* What is expected: Copy exactly the lines of the records below, and only those lines, beginning with the line that contains "roots.contains (String.ofList (PySem.Chars.join" and ending with the line that contains "exact ih j h1 hj".

* Dataset records:
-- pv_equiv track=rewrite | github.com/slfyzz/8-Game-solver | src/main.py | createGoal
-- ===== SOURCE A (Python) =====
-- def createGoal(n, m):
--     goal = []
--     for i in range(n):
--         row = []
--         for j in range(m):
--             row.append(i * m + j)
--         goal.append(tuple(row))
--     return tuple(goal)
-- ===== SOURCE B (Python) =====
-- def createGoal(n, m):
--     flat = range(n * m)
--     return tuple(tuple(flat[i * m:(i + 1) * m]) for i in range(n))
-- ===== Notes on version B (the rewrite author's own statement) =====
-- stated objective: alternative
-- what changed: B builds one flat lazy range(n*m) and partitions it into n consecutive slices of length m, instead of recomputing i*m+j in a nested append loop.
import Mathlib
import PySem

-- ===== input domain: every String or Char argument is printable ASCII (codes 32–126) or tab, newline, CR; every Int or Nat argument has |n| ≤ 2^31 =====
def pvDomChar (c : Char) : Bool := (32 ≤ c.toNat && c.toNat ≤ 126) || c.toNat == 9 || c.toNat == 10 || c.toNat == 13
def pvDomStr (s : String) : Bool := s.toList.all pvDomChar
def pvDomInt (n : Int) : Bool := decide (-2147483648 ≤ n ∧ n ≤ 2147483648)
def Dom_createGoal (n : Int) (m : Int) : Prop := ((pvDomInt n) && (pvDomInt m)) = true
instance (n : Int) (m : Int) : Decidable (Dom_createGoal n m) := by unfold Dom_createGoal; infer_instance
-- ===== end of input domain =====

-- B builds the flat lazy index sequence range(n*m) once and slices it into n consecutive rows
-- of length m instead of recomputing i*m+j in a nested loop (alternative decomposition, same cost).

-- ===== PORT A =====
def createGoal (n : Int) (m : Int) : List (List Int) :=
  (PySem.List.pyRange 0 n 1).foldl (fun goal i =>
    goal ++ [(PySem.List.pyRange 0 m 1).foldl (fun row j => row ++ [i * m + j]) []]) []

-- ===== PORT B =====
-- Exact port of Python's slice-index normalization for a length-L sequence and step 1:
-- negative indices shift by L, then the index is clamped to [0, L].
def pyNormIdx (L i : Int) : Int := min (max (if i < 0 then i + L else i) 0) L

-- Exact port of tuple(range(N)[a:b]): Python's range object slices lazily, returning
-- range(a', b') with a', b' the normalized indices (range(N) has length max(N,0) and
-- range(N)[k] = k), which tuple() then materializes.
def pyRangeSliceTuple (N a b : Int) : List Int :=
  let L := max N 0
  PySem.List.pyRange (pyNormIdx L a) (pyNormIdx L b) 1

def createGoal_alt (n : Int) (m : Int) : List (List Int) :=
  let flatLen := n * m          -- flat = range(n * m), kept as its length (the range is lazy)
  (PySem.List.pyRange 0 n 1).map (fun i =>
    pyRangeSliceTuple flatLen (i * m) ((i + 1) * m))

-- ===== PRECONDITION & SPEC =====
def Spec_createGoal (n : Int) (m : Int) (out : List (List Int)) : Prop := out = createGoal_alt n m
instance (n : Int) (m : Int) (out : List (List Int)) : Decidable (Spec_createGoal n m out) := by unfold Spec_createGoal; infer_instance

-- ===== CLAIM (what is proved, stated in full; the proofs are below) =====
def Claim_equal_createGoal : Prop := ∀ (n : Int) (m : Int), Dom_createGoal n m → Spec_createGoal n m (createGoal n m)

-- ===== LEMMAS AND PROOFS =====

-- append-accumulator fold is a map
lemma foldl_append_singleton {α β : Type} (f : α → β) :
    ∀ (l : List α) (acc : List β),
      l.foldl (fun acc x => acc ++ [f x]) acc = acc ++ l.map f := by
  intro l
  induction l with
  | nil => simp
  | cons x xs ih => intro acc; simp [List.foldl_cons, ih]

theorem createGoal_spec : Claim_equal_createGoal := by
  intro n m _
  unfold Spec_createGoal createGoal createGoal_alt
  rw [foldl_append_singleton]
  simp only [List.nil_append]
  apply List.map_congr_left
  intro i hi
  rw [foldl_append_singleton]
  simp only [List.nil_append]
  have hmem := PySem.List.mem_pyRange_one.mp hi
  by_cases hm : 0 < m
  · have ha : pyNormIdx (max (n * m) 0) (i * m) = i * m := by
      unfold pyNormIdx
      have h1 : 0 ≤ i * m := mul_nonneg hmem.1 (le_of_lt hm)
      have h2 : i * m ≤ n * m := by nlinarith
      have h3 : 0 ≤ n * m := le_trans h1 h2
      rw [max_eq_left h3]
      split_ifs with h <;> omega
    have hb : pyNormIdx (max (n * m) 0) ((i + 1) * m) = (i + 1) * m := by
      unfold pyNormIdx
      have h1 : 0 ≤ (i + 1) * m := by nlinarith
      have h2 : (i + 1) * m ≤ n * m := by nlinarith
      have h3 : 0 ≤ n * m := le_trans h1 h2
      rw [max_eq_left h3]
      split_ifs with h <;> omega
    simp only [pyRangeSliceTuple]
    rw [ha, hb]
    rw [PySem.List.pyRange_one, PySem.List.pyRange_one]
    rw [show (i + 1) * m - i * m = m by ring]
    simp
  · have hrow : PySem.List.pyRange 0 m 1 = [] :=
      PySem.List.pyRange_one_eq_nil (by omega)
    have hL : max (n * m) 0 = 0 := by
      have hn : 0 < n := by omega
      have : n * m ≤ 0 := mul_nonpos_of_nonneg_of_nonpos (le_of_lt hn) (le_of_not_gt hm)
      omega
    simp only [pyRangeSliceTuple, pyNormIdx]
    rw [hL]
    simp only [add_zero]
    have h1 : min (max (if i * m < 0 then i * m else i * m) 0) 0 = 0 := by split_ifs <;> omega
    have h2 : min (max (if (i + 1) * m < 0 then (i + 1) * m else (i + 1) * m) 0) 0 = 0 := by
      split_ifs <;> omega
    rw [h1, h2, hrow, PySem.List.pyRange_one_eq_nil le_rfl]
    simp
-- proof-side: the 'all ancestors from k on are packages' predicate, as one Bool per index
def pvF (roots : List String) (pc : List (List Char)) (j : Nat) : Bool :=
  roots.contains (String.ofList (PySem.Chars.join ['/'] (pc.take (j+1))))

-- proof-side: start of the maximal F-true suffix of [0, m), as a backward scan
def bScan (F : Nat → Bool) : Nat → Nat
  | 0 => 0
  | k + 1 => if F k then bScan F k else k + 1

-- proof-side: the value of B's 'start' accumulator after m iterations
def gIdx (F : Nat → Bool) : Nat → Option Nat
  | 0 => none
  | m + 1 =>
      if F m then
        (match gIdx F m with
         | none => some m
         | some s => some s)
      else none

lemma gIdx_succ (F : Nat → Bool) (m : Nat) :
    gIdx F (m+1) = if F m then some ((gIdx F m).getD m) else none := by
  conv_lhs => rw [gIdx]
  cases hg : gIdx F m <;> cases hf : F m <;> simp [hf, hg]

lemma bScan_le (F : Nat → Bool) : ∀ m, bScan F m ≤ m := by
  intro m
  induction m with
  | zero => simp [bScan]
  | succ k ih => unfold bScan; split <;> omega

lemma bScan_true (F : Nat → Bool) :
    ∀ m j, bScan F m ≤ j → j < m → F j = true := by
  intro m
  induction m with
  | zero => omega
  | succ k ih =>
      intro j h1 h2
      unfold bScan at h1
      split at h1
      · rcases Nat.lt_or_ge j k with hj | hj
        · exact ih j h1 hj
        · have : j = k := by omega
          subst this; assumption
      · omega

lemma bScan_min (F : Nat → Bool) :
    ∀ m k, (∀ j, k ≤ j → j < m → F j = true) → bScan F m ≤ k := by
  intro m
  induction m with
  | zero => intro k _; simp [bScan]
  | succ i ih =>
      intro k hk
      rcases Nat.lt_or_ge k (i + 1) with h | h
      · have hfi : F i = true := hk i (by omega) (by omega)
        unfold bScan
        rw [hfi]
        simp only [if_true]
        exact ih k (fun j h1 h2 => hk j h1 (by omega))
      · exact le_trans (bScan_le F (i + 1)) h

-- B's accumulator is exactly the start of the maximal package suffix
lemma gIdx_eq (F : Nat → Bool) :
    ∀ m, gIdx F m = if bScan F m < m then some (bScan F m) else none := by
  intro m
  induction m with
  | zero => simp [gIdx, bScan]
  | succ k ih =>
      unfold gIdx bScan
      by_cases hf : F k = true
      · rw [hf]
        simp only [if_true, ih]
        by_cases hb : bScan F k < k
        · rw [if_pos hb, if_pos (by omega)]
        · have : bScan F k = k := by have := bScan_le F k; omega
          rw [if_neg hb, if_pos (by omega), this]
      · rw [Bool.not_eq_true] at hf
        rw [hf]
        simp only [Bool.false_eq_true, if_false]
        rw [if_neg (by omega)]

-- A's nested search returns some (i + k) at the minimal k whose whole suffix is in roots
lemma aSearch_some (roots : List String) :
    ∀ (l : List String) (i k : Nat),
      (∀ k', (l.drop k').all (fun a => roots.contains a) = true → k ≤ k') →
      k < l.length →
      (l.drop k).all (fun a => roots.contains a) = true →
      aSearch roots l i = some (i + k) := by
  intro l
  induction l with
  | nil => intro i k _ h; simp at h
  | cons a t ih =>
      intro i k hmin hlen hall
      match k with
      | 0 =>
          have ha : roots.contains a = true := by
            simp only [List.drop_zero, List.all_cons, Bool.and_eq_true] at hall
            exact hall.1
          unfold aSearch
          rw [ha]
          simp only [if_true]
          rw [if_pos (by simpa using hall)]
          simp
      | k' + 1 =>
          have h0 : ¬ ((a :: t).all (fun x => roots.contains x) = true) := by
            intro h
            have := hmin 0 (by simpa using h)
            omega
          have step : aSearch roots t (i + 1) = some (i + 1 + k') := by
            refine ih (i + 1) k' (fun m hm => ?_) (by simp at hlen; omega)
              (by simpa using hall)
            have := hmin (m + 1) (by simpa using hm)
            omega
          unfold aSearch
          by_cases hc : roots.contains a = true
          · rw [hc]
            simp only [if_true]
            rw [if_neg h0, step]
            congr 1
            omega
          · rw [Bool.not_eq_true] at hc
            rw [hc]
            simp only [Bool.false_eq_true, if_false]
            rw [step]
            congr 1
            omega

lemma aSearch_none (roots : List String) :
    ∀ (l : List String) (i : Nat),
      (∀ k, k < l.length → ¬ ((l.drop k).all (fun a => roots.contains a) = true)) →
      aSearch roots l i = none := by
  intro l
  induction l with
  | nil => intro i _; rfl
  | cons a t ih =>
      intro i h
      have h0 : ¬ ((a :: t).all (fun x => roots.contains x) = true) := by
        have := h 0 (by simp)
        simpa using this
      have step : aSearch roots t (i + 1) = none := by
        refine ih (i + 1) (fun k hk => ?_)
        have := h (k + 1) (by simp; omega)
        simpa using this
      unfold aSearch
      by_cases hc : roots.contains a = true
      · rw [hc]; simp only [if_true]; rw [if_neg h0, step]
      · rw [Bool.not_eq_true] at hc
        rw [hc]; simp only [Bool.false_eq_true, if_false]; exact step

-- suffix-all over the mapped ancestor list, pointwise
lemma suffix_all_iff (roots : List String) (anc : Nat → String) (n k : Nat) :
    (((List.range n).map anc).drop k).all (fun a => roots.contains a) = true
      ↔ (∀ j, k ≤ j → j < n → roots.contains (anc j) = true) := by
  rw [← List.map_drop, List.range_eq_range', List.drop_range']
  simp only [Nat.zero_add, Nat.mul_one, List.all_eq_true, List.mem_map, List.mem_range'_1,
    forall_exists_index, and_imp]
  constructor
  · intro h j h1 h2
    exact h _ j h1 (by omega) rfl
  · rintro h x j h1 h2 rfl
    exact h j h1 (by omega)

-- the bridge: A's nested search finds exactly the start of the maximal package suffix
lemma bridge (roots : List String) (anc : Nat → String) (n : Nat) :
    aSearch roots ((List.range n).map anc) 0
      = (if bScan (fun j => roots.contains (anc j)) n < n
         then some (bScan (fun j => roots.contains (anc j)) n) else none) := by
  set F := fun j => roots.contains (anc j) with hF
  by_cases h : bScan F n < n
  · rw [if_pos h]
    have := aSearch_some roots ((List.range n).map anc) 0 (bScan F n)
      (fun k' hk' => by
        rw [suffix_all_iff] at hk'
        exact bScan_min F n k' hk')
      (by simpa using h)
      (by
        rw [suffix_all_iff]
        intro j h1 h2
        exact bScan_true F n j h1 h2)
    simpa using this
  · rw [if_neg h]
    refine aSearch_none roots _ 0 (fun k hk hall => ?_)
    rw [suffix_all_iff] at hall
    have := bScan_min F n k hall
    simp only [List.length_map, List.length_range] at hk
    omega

* Your response:
  roots.contains (String.ofList (PySem.Chars.join ['/'] (pc.take (j+1))))

-- proof-side: start of the maximal F-true suffix of [0, m), as a backward scan
def bScan (F : Nat → Bool) : Nat → Nat
  | 0 => 0
  | k + 1 => if F k then bScan F k else k + 1

-- proof-side: the value of B's 'start' accumulator after m iterations
def gIdx (F : Nat → Bool) : Nat → Option Nat
  | 0 => none
  | m + 1 =>
      if F m then
        (match gIdx F m with
         | none => some m
         | some s => some s)
      else none

lemma gIdx_succ (F : Nat → Bool) (m : Nat) :
    gIdx F (m+1) = if F m then some ((gIdx F m).getD m) else none := by
  conv_lhs => rw [gIdx]
  cases hg : gIdx F m <;> cases hf : F m <;> simp [hf, hg]

lemma bScan_le (F : Nat → Bool) : ∀ m, bScan F m ≤ m := by
  intro m
  induction m with
  | zero => simp [bScan]
  | succ k ih => unfold bScan; split <;> omega

lemma bScan_true (F : Nat → Bool) :
    ∀ m j, bScan F m ≤ j → j < m → F j = true := by
  intro m
  induction m with
  | zero => omega
  | succ k ih =>
      intro j h1 h2
      unfold bScan at h1
      split at h1
      · rcases Nat.lt_or_ge j k with hj | hj
        · exact ih j h1 hj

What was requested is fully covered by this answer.